Sunday, February 13, 2011

Why I Write

I just got back from a Christian Writer's Conference at which I was representing Group and seeking out new authors. But as a writer, I was also inspired and fed during this conference. During my time there, I got new goals and dreams and practical steps to get there.

But there's one thing that stood out to me above all else. Last night, a panel of writers answered questions. On that panel was Jerry B. Jenkins, author of the Left Behind series and the man responsible for the conference. And when the question was asked, "If you could talk to your 20-year old self, what message would you have?" Jerry responded, "I would tell me that I was going to be very lucky." He went on to have a more profound answer, I guess, but that was the line that stuck out to me and got me thinking.

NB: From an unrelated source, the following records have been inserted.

-- pv_equiv track=rewrite | github.com/fields1work/openclaw-workspace | smart_fetcher.py | format_for_analysis
-- ===== SOURCE A (Python) =====
-- def format_for_analysis(text):
--     """Clean up fetched article text for analysis"""
--     # Remove security notices
--     lines = text.split('\n')
--     cleaned = []
--     skip = False
--
--     for line in lines:
--         # Skip security headers
--         if 'SECURITY NOTICE' in line or 'EXTERNAL_UNTRUSTED' in line:
--             skip = True
--             continue
--         if skip and line.strip() == '---':
--             skip = False
--             continue
--         if skip:
--             continue
--         cleaned.append(line)
--
--     return '\n'.join(cleaned)
-- ===== SOURCE B (Python) =====
-- def format_for_analysis(text):
--     """Clean up fetched article text for analysis"""
--     # Outer scan over an iterator; a marker line triggers an inner loop that
--     # consumes the block up to (and including) its '---' terminator.
--     out = []
--     it = iter(text.split('\n'))
--     for line in it:
--         if 'SECURITY NOTICE' in line or 'EXTERNAL_UNTRUSTED' in line:
--             for inner in it:
--                 if inner.strip() == '---':
--                     break
--         else:
--             out.append(line)
--     return '\n'.join(out)
-- ===== Notes on version B (the rewrite author's own statement) =====
-- stated objective: alternative
-- what changed: Replaces A's single pass with a persistent skip flag by an outer scan over a line iterator whose marker case runs an inner loop that consumes the block up to and including its terminator line.
import Mathlib
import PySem

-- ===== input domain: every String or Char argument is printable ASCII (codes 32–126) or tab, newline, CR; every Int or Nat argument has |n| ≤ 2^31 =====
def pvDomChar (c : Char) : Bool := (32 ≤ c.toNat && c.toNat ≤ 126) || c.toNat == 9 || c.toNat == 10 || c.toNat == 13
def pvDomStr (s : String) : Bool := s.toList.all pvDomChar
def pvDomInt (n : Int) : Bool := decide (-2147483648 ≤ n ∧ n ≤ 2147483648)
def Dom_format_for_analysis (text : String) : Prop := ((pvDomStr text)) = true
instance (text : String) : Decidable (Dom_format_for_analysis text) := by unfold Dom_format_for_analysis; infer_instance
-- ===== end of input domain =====

-- B replaces A's persistent skip flag by an outer scan with an inner block-consuming loop (objective: simpler decomposition, same cost).

-- ===== PORT A =====
def format_for_analysis (text : String) : String :=
  let lines := ((PySem.Str.split? text "\n").getD [])
  let res := lines.foldl (fun (st : List String × Bool) line =>
    if PySem.Str.isIn "SECURITY NOTICE" line || PySem.Str.isIn "EXTERNAL_UNTRUSTED" line then
      (st.1, true)
    else if st.2 && (PySem.Str.strip line == "---") then
      (st.1, false)
    else if st.2 then
      st
    else
      (st.1 ++ [line], st.2)) ([], false)
  PySem.Str.join "\n" res.1

-- ===== PORT B =====
-- inner loop: discard lines until a line with strip() == '---' is consumed (or end)
def pvConsume : List String → List String
  | [] => []
  | l :: rest => if PySem.Str.strip l == "---" then rest else pvConsume rest

theorem pvConsume_length_le (ls : List String) : (pvConsume ls).length ≤ ls.length := by
  induction ls with
  | nil => simp [pvConsume]
  | cons l rest ih =>
    simp only [pvConsume]
    split
    · simp
    · exact Nat.le_succ_of_le ih

-- outer scan: keep ordinary lines, hand blocks to pvConsume
def pvScan : List String → List String
  | [] => []
  | l :: rest =>
    if PySem.Str.isIn "SECURITY NOTICE" l || PySem.Str.isIn "EXTERNAL_UNTRUSTED" l then
      pvScan (pvConsume rest)
    else
      l :: pvScan rest
termination_by ls => ls.length
decreasing_by
  · exact Nat.lt_succ_of_le (pvConsume_length_le rest)
  · simp

def format_for_analysis_alt (text : String) : String :=
  PySem.Str.join "\n" (pvScan (((PySem.Str.split? text "\n").getD [])))

-- ===== PRECONDITION & SPEC =====
def Spec_format_for_analysis (text : String) (out : String) : Prop := out = format_for_analysis_alt text
instance (text : String) (out : String) : Decidable (Spec_format_for_analysis text out) := by unfold Spec_format_for_analysis; infer_instance

-- ===== CLAIM (what is proved, stated in full; the proofs are below) =====
def Claim_equal_format_for_analysis : Prop := ∀ (text : String), Dom_format_for_analysis text → Spec_format_for_analysis text (format_for_analysis text)

-- ===== LEMMAS AND PROOFS =====

-- every character of a string is in its strip or is whitespace
theorem mem_rstrip_or_space (ds : List Char) (c : Char) (h : c ∈ ds) :
    c ∈ PySem.Chars.rstrip ds ∨ PySem.Chars.isspace c = true := by
  unfold PySem.Chars.rstrip
  have h' : c ∈ ds.reverse := List.mem_reverse.mpr h
  rw [← List.takeWhile_append_dropWhile (p := PySem.Chars.isspace) (l := ds.reverse)] at h'
  rcases List.mem_append.mp h' with h1 | h2
  · exact Or.inr (List.mem_takeWhile_imp h1)
  · exact Or.inl (List.mem_reverse.mpr h2)

theorem mem_strip_or_space (cs : List Char) (c : Char) (h : c ∈ cs) :
    c ∈ PySem.Chars.strip cs ∨ PySem.Chars.isspace c = true := by
  unfold PySem.Chars.strip PySem.Chars.lstrip
  rw [← List.takeWhile_append_dropWhile (p := PySem.Chars.isspace) (l := cs)] at h
  rcases List.mem_append.mp h with h1 | h2
  · exact Or.inr (List.mem_takeWhile_imp h1)
  · exact mem_rstrip_or_space _ _ h2

-- a line containing a marker cannot strip to "---"
theorem marker_not_dashes (l : String)
    (h : PySem.Str.isIn "SECURITY NOTICE" l = true ∨ PySem.Str.isIn "EXTERNAL_UNTRUSTED" l = true) :
    (PySem.Str.strip l == "---") = false := by
  by_contra hne
  have heq : PySem.Str.strip l = "---" := by
    cases hb : (PySem.Str.strip l == "---") with
    | false => exact absurd hb hne
    | true => exact eq_of_beq hb
  have htl : PySem.Chars.strip l.toList = ['-', '-', '-'] := by
    have := PySem.Str.toList_strip l
    rw [heq] at this
    exact this.symm
  rcases h with h | h
  · have hinf := (PySem.Str.isIn_iff_infix _ _).mp h
    have hS : 'S' ∈ l.toList := hinf.subset (by decide)
    rcases mem_strip_or_space l.toList 'S' hS with h' | h'
    · rw [htl] at h'; simp at h'
    · revert h'; decide
  · have hinf := (PySem.Str.isIn_iff_infix _ _).mp h
    have hE : 'E' ∈ l.toList := hinf.subset (by decide)
    rcases mem_strip_or_space l.toList 'E' hE with h' | h'
    · rw [htl] at h'; simp at h'
    · revert h'; decide

-- the core correspondence between A's flagged fold and B's scan/consume pair
theorem fold_eq_scan (n : Nat) : ∀ (ls : List String), ls.length ≤ n → ∀ (acc : List String),
    (ls.foldl (fun (st : List String × Bool) line =>
      if PySem.Str.isIn "SECURITY NOTICE" line || PySem.Str.isIn "EXTERNAL_UNTRUSTED" line then
        (st.1, true)
      else if st.2 && (PySem.Str.strip line == "---") then
        (st.1, false)
      else if st.2 then
        st
      else
        (st.1 ++ [line], st.2)) (acc, false)).1 = acc ++ pvScan ls ∧
    (ls.foldl (fun (st : List String × Bool) line =>
      if PySem.Str.isIn "SECURITY NOTICE" line || PySem.Str.isIn "EXTERNAL_UNTRUSTED" line then
        (st.1, true)
      else if st.2 && (PySem.Str.strip line == "---") then
        (st.1, false)
      else if st.2 then
        st
      else
        (st.1 ++ [line], st.2)) (acc, true)).1 = acc ++ pvScan (pvConsume ls) := by
  induction n with
  | zero =>
    intro ls hls acc
    have : ls = [] := List.eq_nil_of_length_eq_zero (Nat.le_zero.mp hls)
    subst this
    simp [pvScan, pvConsume]
  | succ n ih =>
    intro ls hls acc
    cases ls with
    | nil => simp [pvScan, pvConsume]
    | cons l rest =>
      have hrest : rest.length ≤ n := Nat.lt_succ_iff.mp (Nat.lt_of_lt_of_le (by simp) hls)
      by_cases hm : (PySem.Str.isIn "SECURITY NOTICE" l || PySem.Str.isIn "EXTERNAL_UNTRUSTED" l) = true
      · have hnd : (PySem.Str.strip l == "---") = false :=
          marker_not_dashes l (by simpa using hm)
        constructor
        · simp only [List.foldl_cons, hm, if_true]
          rw [(ih rest hrest acc).2]
          conv_rhs => rw [pvScan]
          rw [if_pos hm]
        · simp only [List.foldl_cons, hm, if_true]
          rw [(ih rest hrest acc).2]
          conv_rhs => rw [pvConsume]
          rw [if_neg (by simp [hnd])]
      · rw [Bool.not_eq_true] at hm
        constructor
        · simp only [List.foldl_cons, hm, Bool.false_and, if_false, Bool.false_eq_true]
          rw [(ih rest hrest (acc ++ [l])).1]
          conv_rhs => rw [pvScan]
          rw [if_neg (by rw [hm]; simp)]
          simp
        · by_cases hd : (PySem.Str.strip l == "---") = true
          · simp only [List.foldl_cons, hm, hd, Bool.true_and, if_true, Bool.false_eq_true, if_false]
            rw [(ih rest hrest acc).1]
            conv_rhs => rw [pvConsume]
            rw [if_pos hd]
          · rw [Bool.not_eq_true] at hd
            simp only [List.foldl_cons, hm, hd, Bool.true_and, Bool.false_eq_true, if_false, if_true]
            rw [(ih rest hrest acc).2]
            conv_rhs => rw [pvConsume]
            rw [if_neg (by simp [hd])]

-- ===== VERDICT (by name: the statement is the Claim_ definition above) =====
theorem format_for_analysis_spec : Claim_equal_format_for_analysis := by
  intro text _
  unfold Spec_format_for_analysis format_for_analysis format_for_analysis_alt
  have h := (fold_eq_scan (((PySem.Str.split? text "\n").getD [])).length (((PySem.Str.split? text "\n").getD [])) le_rfl []).1
  simp only [List.nil_append] at h
  simp only [h]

I'm not too far past 20 myself, just 26 and starting out in what I hope to be a successful writing career. And I got to thinking…if 66 year-old Ali could come and tell me now what my writing career would look like over the next 40 years…would I want that? There's no way it could benefit me. If 66 year-old me told me I was going to be very successful, I'd probably put in less effort and wait for opportunities to be handed to me on a silver platter. Why put in the effort when future me has just told me I'm going to be successful? On the other hand, if future me told me at 66 I'd still never had a book published, I'd be tempted to give up. Why write if it was never going to be published?

And THAT got me thinking about publishing. Obviously that's the dream. That's the goal. But what if it doesn't happen? Am I OK with writing just because I enjoy it? Just because it's what God has gifted me to do? Or do I do it with the hope of making a name for myself?

Ultimately, you don't have to be published to touch lives with your writing. I started thinking about a speaker I'd heard at Children's Pastor's Conference last month, who talked about the Butterfly Effect, and how one person touching one life could mean that person touching another life, whose life might go on to touch hundreds of thousands of lives.

What if I'm never published, but someday someone stumbles across a manuscript and reads it, and it touches them. Just them, no one else reads it. But somehow, that writing inspires them to touch 5 people's lives in a special way. And those 5 people each touch 100 more. And so on and so forth. No one would ever know my name, no one would ever give me credit for touching all those lives. I might not even know. But if I'm REALLY about accomplished God's will, maybe that doesn't matter. Maybe he just has ONE life he wants my writing to touch, and that's enough to do what he's willed for me. I need to be OK with that.

If the only place my name is every printed is on my tombstone, that doesn't mean I've failed as a writer.